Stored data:

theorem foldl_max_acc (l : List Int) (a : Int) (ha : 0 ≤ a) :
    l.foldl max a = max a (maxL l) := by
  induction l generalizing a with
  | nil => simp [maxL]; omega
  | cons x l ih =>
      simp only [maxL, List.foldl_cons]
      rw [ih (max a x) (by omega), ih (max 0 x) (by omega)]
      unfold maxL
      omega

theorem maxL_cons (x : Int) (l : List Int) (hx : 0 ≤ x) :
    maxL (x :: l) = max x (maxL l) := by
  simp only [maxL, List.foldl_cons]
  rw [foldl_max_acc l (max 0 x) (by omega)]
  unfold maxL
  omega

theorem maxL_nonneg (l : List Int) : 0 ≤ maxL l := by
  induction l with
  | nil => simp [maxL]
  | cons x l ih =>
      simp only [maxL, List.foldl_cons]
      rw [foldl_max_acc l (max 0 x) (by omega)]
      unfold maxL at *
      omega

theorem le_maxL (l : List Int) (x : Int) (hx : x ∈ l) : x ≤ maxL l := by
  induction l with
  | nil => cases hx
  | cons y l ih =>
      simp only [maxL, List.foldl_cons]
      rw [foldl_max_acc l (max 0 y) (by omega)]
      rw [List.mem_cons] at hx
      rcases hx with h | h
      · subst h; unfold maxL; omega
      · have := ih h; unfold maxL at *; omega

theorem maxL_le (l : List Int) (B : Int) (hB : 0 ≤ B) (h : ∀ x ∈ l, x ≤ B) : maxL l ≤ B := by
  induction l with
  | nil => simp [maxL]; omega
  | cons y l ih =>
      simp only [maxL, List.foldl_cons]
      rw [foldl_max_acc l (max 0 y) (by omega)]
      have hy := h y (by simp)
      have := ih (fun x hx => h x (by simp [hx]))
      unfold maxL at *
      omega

* [Exercise goal]:
Return each entry exactly. Leave none out.

* [Response to this task]:
theorem foldl_max_acc (l : List Int) (a : Int) (ha : 0 ≤ a) :
    l.foldl max a = max a (maxL l) := by
  induction l generalizing a with
  | nil => simp [maxL]; omega
  | cons x l ih =>
      simp only [maxL, List.foldl_cons]
      rw [ih (max a x) (by omega), ih (max 0 x) (by omega)]
      unfold maxL
      omega

theorem maxL_cons (x : Int) (l : List Int) (hx : 0 ≤ x) :
    maxL (x :: l) = max x (maxL l) := by
  simp only [maxL, List.foldl_cons]
  rw [foldl_max_acc l (max 0 x) (by omega)]
  unfold maxL
  omega

theorem maxL_nonneg (l : List Int) : 0 ≤ maxL l := by
  induction l with
  | nil => simp [maxL]
  | cons x l ih =>
      simp only [maxL, List.foldl_cons]
      rw [foldl_max_acc l (max 0 x) (by omega)]
      unfold maxL at *
      omega

theorem le_maxL (l : List Int) (x : Int) (hx : x ∈ l) : x ≤ maxL l := by
  induction l with
  | nil => cases hx
  | cons y l ih =>
      simp only [maxL, List.foldl_cons]
      rw [foldl_max_acc l (max 0 y) (by omega)]
      rw [List.mem_cons] at hx
      rcases hx with h | h
      · subst h; unfold maxL; omega
      · have := ih h; unfold maxL at *; omega

theorem maxL_le (l : List Int) (B : Int) (hB : 0 ≤ B) (h : ∀ x ∈ l, x ≤ B) : maxL l ≤ B := by
  induction l with
  | nil => simp [maxL]; omega
  | cons y l ih =>
      simp only [maxL, List.foldl_cons]
      rw [foldl_max_acc l (max 0 y) (by omega)]
      have hy := h y (by simp)
      have := ih (fun x hx => h x (by simp [hx]))
      unfold maxL at *
      omega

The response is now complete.